*** Data records ***

theorem pvRowV_val (m n a : Int) (h0 : 0 ≤ a) (h1 : a < m) :
    PySem.List.pyGetD ((PySem.List.pyRange 1 (m + 1) 1).map (fun i => i * (n + 1))) a 0
      = (a + 1) * (n + 1) := by
  rw [PySem.List.pyGetD_eq_getElem _ _ h0
      (by rw [List.length_map, PySem.List.length_pyRange_one]; omega)]
  rw [List.getElem_map, PySem.List.getElem_pyRange_one]
  have h : (1 : Int) + ↑a.toNat = a + 1 := by omega
  rw [h]

-- Phase 1: fill the top row for columns a+1..n
theorem pvLoop1 (m n : Int) (hm : 0 < m) (_hn : 0 < n) :
    ∀ (k : Nat) (a : Int), 0 ≤ a → (n - a).toNat = k → ∀ (g : Int → Int → Int),
    (PySem.List.pyRange a n 1).foldl
      (fun mat j => pvSetCell mat 0 (j + 1)
        (PySem.List.pyGetD (PySem.List.pyRange 1 (n + 1) 1) j 0)) (pvMk m n g)
    = pvMk m n (fun x y => if x = 0 ∧ a + 1 ≤ y ∧ y ≤ n then y else g x y) := by
  intro k
  induction k with
  | zero =>
    intro a ha hk g
    rw [show PySem.List.pyRange a n 1 = [] from PySem.List.pyRange_one_eq_nil (by omega)]
    simp only [List.foldl_nil]
    refine pvMk_congr _ _ _ _ (fun x y _ _ _ _ => ?_)
    have h : ¬ (x = 0 ∧ a + 1 ≤ y ∧ y ≤ n) := by omega
    exact (if_neg h).symm
  | succ k ih =>
    intro a ha hk g
    have hlt : a < n := by omega
    rw [PySem.List.pyRange_one_cons hlt]
    simp only [List.foldl_cons]
    rw [pvColV_val n a ha hlt]
    rw [pvSetCell_mk m n g 0 (a + 1) (a + 1) (le_refl 0) (by omega) (by omega) (by omega)]
    rw [ih (a + 1) (by omega) (by omega) _]
    refine pvMk_congr _ _ _ _ (fun x y _ _ _ _ => ?_)
    split_ifs <;> first | rfl | omega

-- Phase 2: fill the first column for rows a+1..m
theorem pvLoop2 (m n : Int) (_hm : 0 < m) (hn : 0 < n) :
    ∀ (k : Nat) (a : Int), 0 ≤ a → (m - a).toNat = k → ∀ (g : Int → Int → Int),
    (PySem.List.pyRange a m 1).foldl
      (fun mat i => pvSetCell mat (i + 1) 0
        (PySem.List.pyGetD ((PySem.List.pyRange 1 (m + 1) 1).map (fun i => i * (n + 1))) i 0))
      (pvMk m n g)
    = pvMk m n (fun x y => if y = 0 ∧ a + 1 ≤ x ∧ x ≤ m then x * (n + 1) else g x y) := by
  intro k
  induction k with
  | zero =>
    intro a ha hk g
    rw [show PySem.List.pyRange a m 1 = [] from PySem.List.pyRange_one_eq_nil (by omega)]
    simp only [List.foldl_nil]
    refine pvMk_congr _ _ _ _ (fun x y _ _ _ _ => ?_)
    have h : ¬ (y = 0 ∧ a + 1 ≤ x ∧ x ≤ m) := by omega
    exact (if_neg h).symm
  | succ k ih =>
    intro a ha hk g
    have hlt : a < m := by omega
    rw [PySem.List.pyRange_one_cons hlt]
    simp only [List.foldl_cons]
    rw [pvRowV_val m n a ha hlt]
    rw [pvSetCell_mk m n g (a + 1) 0 ((a + 1) * (n + 1)) (by omega) (by omega) (le_refl 0) (by omega)]
    rw [ih (a + 1) (by omega) (by omega) _]
    refine pvMk_congr _ _ _ _ (fun x y _ _ _ _ => ?_)
    by_cases hx : x = a + 1
    · subst hx; split_ifs <;> first | rfl | omega
    · split_ifs <;> first | rfl | omega

-- the state of the matrix after phases 1 and 2
def pvG2 (m n : Int) (x y : Int) : Int :=
  if y = 0 ∧ 1 ≤ x ∧ x ≤ m then x * (n + 1)
  else if x = 0 ∧ 1 ≤ y ∧ y ≤ n then y else 0

-- partial state during phase 3: rows < a fully done, row a done for columns < b
def pvP (m n a b : Int) (x y : Int) : Int :=
  if y = 0 ∨ x = 0 then pvG2 m n x y
  else if x < a ∨ (x = a ∧ y < b) then (n + 1) * (m + 2) - x * (n + 1) - y else 0

theorem pvLoop3Inner (m n : Int) (hm : 0 < m) (hn : 0 < n) (a : Int)
    (ha1 : 1 ≤ a) (ha2 : a ≤ m) :
    ∀ (k : Nat) (b : Int), 1 ≤ b → (n + 1 - b).toNat = k →
    (PySem.List.pyRange b (n + 1) 1).foldl
      (fun mat j => pvSetCell mat a j
        ((n + 1) * (m + 2) - pvGetCell mat a 0 - pvGetCell mat 0 j))
      (pvMk m n (pvP m n a b))
    = pvMk m n (pvP m n a (n + 1)) := by
  intro k
  induction k with
  | zero =>
    intro b hb hk
    rw [show PySem.List.pyRange b (n + 1) 1 = [] from PySem.List.pyRange_one_eq_nil (by omega)]
    simp only [List.foldl_nil]
    refine pvMk_congr _ _ _ _ (fun x y _ _ _ hy => ?_)
    unfold pvP
    split_ifs <;> first | rfl | omega
  | succ k ih =>
    intro b hb hk
    have hlt : b < n + 1 := by omega
    rw [PySem.List.pyRange_one_cons hlt]
    simp only [List.foldl_cons]
    rw [pvGetCell_mk m n _ a 0 (by omega) ha2 (le_refl 0) (by omega)]
    rw [pvGetCell_mk m n _ 0 b (le_refl 0) (by omega) (by omega) (by omega)]
    have hA : pvP m n a b a 0 = a * (n + 1) := by
      unfold pvP pvG2; split_ifs <;> first | rfl | omega
    have hB : pvP m n a b 0 b = b := by
      unfold pvP pvG2; split_ifs <;> first | rfl | omega
    rw [hA, hB]
    rw [pvSetCell_mk m n _ a b _ (by omega) ha2 (by omega) (by omega)]
    have hmid : (fun x y => if x = a ∧ y = b
          then (n + 1) * (m + 2) - a * (n + 1) - b else pvP m n a b x y)
        = pvP m n a (b + 1) := by
      funext x y
      by_cases hxy : x = a ∧ y = b
      · obtain ⟨hx, hy⟩ := hxy; subst hx; subst hy
        unfold pvP pvG2
        split_ifs <;> first | rfl | omega
      · unfold pvP pvG2
        split_ifs <;> first | rfl | omega
    rw [hmid, ih (b + 1) (by omega) (by omega)]

theorem pvLoop3 (m n : Int) (hm : 0 < m) (hn : 0 < n) :
    ∀ (k : Nat) (a : Int), 1 ≤ a → (m + 1 - a).toNat = k →
    (PySem.List.pyRange a (m + 1) 1).foldl
      (fun mat i => (PySem.List.pyRange 1 (n + 1) 1).foldl
        (fun mat j => pvSetCell mat i j
          ((n + 1) * (m + 2) - pvGetCell mat i 0 - pvGetCell mat 0 j)) mat)
      (pvMk m n (pvP m n a 1))
    = pvMk m n (pvP m n (m + 1) 1) := by
  intro k
  induction k with
  | zero =>
    intro a ha hk
    rw [show PySem.List.pyRange a (m + 1) 1 = [] from PySem.List.pyRange_one_eq_nil (by omega)]
    simp only [List.foldl_nil]
    refine pvMk_congr _ _ _ _ (fun x y _ _ _ _ => ?_)
    unfold pvP
    split_ifs <;> first | rfl | omega
  | succ k ih =>
    intro a ha hk
    have hlt : a < m + 1 := by omega
    rw [PySem.List.pyRange_one_cons hlt]
    simp only [List.foldl_cons]
    rw [pvLoop3Inner m n hm hn a ha (by omega) (n + 1 - 1).toNat 1 (le_refl 1) rfl]
    have hstep : pvMk m n (pvP m n a (n + 1)) = pvMk m n (pvP m n (a + 1) 1) := by
      refine pvMk_congr _ _ _ _ (fun x y _ hx _ hy => ?_)
      unfold pvP
      split_ifs <;> first | rfl | omega
    rw [hstep, ih (a + 1) (by omega) (by omega)]

-- ===== B-side lemmas: the row recurrence =====

-- row i of the finished matrix (i ≥ 1): first column i*(n+1), then the edge labels
def pvRow (m n i : Int) : List Int :=
  i * (n + 1) :: (PySem.List.pyRange 1 (n + 1) 1).map (fun j => (n + 1) * (m + 2) - i * (n + 1) - j)

-- one application of B's delta update sends pvRow i to pvRow (i+1)
theorem pvStep (m n i : Int) :
    ((PySem.List.pyGetD (pvRow m n i) 0 0 + (n + 1)) ::
      (PySem.List.slice (pvRow m n i) (some 1) none).map (fun x => x - (n + 1)))
    = pvRow m n (i + 1) := by
  unfold pvRow
  rw [show ((some (1 : Int)) = some ((1 : Nat) : Int)) from rfl,
      PySem.List.slice_from_natCast]
  rw [PySem.List.pyGetD_eq_getElem _ _ (le_refl 0) (by simp)]
  simp only [List.drop_succ_cons, List.drop_zero, List.map_map,
    Int.toNat_zero, List.getElem_cons_zero]
  congr 1
  · show i * (n + 1) + (n + 1) = (i + 1) * (n + 1); ring
  · refine List.map_congr_left (fun j _ => ?_)
    show (n + 1) * (m + 2) - i * (n + 1) - j - (n + 1)
        = (n + 1) * (m + 2) - (i + 1) * (n + 1) - j
    ring

-- B's loop invariant: starting at row a+1 with accumulated rows L
theorem pvLoopB (m n : Int) :
    ∀ (k : Nat) (a : Int), 0 ≤ a → (m - a).toNat = k → ∀ (L : List (List Int)),
    ((PySem.List.pyRange a m 1).foldl
      (fun (st : List (List Int) × List Int) _ =>
        (st.1 ++ [st.2],
         (PySem.List.pyGetD st.2 0 0 + (n + 1)) ::
           (PySem.List.slice st.2 (some 1) none).map (fun x => x - (n + 1))))
      (L, pvRow m n (a + 1))).1
    = L ++ (PySem.List.pyRange (a + 1) (m + 1) 1).map (pvRow m n) := by
  intro k
  induction k with
  | zero =>
    intro a ha hk L
    rw [show PySem.List.pyRange a m 1 = [] from PySem.List.pyRange_one_eq_nil (by omega),
        show PySem.List.pyRange (a + 1) (m + 1) 1 = [] from
          PySem.List.pyRange_one_eq_nil (by omega)]
    simp
  | succ k ih =>
    intro a ha hk L
    have hlt : a < m := by omega
    rw [PySem.List.pyRange_one_cons hlt]
    simp only [List.foldl_cons]
    rw [pvStep]
    rw [ih (a + 1) (by omega) (by omega) (L ++ [pvRow m n (a + 1)])]
    rw [PySem.List.pyRange_one_cons (show a + 1 < m + 1 by omega)]
    simp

*** End of Data records ***

§ Task requirements:
Beginning with the line holding "(fun mat j => pvSetCell mat a j" and ending with the line holding "(PySem.List.pyRange a (m + 1) 1).foldl", write out the stretch of material above exactly; add no further lines.

§ Final answer:
      (fun mat j => pvSetCell mat a j
        ((n + 1) * (m + 2) - pvGetCell mat a 0 - pvGetCell mat 0 j))
      (pvMk m n (pvP m n a b))
    = pvMk m n (pvP m n a (n + 1)) := by
  intro k
  induction k with
  | zero =>
    intro b hb hk
    rw [show PySem.List.pyRange b (n + 1) 1 = [] from PySem.List.pyRange_one_eq_nil (by omega)]
    simp only [List.foldl_nil]
    refine pvMk_congr _ _ _ _ (fun x y _ _ _ hy => ?_)
    unfold pvP
    split_ifs <;> first | rfl | omega
  | succ k ih =>
    intro b hb hk
    have hlt : b < n + 1 := by omega
    rw [PySem.List.pyRange_one_cons hlt]
    simp only [List.foldl_cons]
    rw [pvGetCell_mk m n _ a 0 (by omega) ha2 (le_refl 0) (by omega)]
    rw [pvGetCell_mk m n _ 0 b (le_refl 0) (by omega) (by omega) (by omega)]
    have hA : pvP m n a b a 0 = a * (n + 1) := by
      unfold pvP pvG2; split_ifs <;> first | rfl | omega
    have hB : pvP m n a b 0 b = b := by
      unfold pvP pvG2; split_ifs <;> first | rfl | omega
    rw [hA, hB]
    rw [pvSetCell_mk m n _ a b _ (by omega) ha2 (by omega) (by omega)]
    have hmid : (fun x y => if x = a ∧ y = b
          then (n + 1) * (m + 2) - a * (n + 1) - b else pvP m n a b x y)
        = pvP m n a (b + 1) := by
      funext x y
      by_cases hxy : x = a ∧ y = b
      · obtain ⟨hx, hy⟩ := hxy; subst hx; subst hy
        unfold pvP pvG2
        split_ifs <;> first | rfl | omega
      · unfold pvP pvG2
        split_ifs <;> first | rfl | omega
    rw [hmid, ih (b + 1) (by omega) (by omega)]

theorem pvLoop3 (m n : Int) (hm : 0 < m) (hn : 0 < n) :
    ∀ (k : Nat) (a : Int), 1 ≤ a → (m + 1 - a).toNat = k →
    (PySem.List.pyRange a (m + 1) 1).foldl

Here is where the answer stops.